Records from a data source
◆ ◆ ◆ ◆ ◆

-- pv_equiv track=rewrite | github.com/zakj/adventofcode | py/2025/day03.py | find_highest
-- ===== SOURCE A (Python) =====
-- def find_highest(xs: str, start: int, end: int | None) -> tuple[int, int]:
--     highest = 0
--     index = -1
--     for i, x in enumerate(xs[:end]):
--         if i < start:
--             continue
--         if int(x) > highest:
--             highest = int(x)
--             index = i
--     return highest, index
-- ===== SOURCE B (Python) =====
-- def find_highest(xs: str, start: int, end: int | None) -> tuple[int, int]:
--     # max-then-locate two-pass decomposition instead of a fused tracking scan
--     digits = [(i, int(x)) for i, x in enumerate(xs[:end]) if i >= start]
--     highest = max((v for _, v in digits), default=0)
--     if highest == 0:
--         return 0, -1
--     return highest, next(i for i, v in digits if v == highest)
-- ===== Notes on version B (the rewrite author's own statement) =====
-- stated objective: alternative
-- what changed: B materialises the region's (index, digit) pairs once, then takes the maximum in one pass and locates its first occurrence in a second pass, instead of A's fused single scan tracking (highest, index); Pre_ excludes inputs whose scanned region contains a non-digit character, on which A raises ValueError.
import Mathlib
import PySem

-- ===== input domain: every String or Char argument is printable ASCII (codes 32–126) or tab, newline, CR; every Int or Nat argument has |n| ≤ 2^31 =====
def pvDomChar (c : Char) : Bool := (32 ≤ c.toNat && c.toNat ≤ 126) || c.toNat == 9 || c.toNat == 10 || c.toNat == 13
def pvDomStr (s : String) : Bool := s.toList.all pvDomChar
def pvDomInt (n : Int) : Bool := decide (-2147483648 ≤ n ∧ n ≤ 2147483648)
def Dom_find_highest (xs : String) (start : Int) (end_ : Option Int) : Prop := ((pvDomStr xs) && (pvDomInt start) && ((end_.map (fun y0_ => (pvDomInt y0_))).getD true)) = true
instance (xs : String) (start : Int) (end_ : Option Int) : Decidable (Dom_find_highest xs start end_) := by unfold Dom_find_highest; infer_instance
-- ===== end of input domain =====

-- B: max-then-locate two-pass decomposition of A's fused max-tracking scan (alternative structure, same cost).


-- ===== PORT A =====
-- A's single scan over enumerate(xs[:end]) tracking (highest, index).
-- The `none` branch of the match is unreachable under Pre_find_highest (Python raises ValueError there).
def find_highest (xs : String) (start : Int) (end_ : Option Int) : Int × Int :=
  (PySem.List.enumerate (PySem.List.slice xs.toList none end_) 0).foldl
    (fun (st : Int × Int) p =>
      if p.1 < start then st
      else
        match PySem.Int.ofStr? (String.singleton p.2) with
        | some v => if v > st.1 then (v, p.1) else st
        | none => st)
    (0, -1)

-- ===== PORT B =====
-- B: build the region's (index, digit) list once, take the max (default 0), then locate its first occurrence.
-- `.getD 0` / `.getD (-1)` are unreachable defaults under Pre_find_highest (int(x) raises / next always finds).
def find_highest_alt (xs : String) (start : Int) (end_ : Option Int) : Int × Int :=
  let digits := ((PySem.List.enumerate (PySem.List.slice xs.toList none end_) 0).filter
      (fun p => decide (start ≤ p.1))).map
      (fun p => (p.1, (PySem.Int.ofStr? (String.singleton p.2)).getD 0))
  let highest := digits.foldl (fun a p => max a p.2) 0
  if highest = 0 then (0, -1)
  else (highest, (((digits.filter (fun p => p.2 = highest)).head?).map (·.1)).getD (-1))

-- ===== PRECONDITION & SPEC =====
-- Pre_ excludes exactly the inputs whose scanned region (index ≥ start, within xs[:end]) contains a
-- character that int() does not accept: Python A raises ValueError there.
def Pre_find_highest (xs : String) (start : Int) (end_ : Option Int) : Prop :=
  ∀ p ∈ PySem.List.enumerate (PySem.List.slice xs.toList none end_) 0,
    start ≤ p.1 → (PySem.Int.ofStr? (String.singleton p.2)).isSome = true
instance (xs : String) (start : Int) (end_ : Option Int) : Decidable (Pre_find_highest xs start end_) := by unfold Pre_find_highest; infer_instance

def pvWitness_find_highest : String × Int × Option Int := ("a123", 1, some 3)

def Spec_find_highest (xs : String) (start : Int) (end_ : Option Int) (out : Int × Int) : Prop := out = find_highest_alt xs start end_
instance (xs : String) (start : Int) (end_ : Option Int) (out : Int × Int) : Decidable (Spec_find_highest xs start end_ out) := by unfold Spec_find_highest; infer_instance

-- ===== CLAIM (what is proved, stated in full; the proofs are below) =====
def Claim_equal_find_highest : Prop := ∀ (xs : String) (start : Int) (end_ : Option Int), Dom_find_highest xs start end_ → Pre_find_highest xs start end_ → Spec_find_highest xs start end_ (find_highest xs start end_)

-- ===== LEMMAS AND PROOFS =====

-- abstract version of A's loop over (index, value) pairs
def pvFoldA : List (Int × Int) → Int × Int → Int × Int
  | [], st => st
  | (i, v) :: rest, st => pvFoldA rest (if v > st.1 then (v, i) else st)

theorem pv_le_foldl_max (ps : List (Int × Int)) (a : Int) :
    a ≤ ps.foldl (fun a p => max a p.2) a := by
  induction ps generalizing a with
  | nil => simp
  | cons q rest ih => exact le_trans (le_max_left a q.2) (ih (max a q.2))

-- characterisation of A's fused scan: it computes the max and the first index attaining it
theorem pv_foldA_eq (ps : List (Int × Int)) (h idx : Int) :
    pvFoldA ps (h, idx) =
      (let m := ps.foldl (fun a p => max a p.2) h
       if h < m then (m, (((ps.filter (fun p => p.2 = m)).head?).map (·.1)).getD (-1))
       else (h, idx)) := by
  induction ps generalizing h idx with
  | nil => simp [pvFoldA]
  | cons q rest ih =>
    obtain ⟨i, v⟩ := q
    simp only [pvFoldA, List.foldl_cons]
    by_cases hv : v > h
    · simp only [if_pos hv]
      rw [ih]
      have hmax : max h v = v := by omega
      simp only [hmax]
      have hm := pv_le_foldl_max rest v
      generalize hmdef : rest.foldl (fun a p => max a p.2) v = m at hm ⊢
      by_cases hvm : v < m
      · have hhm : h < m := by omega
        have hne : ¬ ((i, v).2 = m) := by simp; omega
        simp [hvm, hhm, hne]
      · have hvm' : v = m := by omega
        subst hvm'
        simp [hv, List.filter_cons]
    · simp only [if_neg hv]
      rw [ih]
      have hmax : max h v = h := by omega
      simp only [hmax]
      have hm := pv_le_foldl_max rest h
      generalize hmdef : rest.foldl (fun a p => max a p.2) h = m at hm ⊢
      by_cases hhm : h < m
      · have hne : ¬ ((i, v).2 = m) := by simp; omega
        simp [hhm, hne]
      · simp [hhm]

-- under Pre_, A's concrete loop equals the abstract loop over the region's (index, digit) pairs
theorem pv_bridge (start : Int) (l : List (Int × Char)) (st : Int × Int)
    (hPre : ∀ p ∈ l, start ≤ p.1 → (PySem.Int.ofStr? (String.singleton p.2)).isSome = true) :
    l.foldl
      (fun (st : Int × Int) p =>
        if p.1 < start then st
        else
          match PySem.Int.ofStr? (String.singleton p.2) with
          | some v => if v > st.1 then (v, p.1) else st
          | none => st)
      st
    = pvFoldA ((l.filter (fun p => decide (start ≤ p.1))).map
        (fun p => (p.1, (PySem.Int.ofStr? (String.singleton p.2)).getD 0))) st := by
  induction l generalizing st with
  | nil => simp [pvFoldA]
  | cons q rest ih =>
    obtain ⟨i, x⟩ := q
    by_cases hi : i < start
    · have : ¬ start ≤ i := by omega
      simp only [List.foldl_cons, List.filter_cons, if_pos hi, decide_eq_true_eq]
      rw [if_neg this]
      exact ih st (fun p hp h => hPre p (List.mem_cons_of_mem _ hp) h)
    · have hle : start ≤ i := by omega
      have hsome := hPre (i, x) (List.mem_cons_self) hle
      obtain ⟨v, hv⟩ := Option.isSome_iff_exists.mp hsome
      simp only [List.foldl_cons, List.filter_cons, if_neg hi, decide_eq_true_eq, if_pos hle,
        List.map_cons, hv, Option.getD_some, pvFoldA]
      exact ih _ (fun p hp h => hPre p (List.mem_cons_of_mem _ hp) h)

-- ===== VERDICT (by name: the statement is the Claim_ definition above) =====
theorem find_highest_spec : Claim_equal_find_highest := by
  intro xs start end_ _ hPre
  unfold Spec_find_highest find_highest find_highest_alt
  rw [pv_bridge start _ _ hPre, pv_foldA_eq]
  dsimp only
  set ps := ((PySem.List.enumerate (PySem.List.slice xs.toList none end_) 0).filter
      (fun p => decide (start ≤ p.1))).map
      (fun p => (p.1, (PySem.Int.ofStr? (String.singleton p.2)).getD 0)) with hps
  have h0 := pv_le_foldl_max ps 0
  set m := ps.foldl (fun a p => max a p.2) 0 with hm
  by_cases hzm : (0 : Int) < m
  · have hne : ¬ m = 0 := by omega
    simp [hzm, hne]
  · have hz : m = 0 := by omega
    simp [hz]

◆ ◆ ◆ ◆ ◆

[What the task requires] Above are the records. Print exactly, and only, the lines from the line with "-- ===== SOURCE A" to the line with "-- ===== SOURCE B", both inclusive.

[Answer]
-- ===== SOURCE A (Python) =====
-- def find_highest(xs: str, start: int, end: int | None) -> tuple[int, int]:
--     highest = 0
--     index = -1
--     for i, x in enumerate(xs[:end]):
--         if i < start:
--             continue
--         if int(x) > highest:
--             highest = int(x)
--             index = i
--     return highest, index
-- ===== SOURCE B (Python) =====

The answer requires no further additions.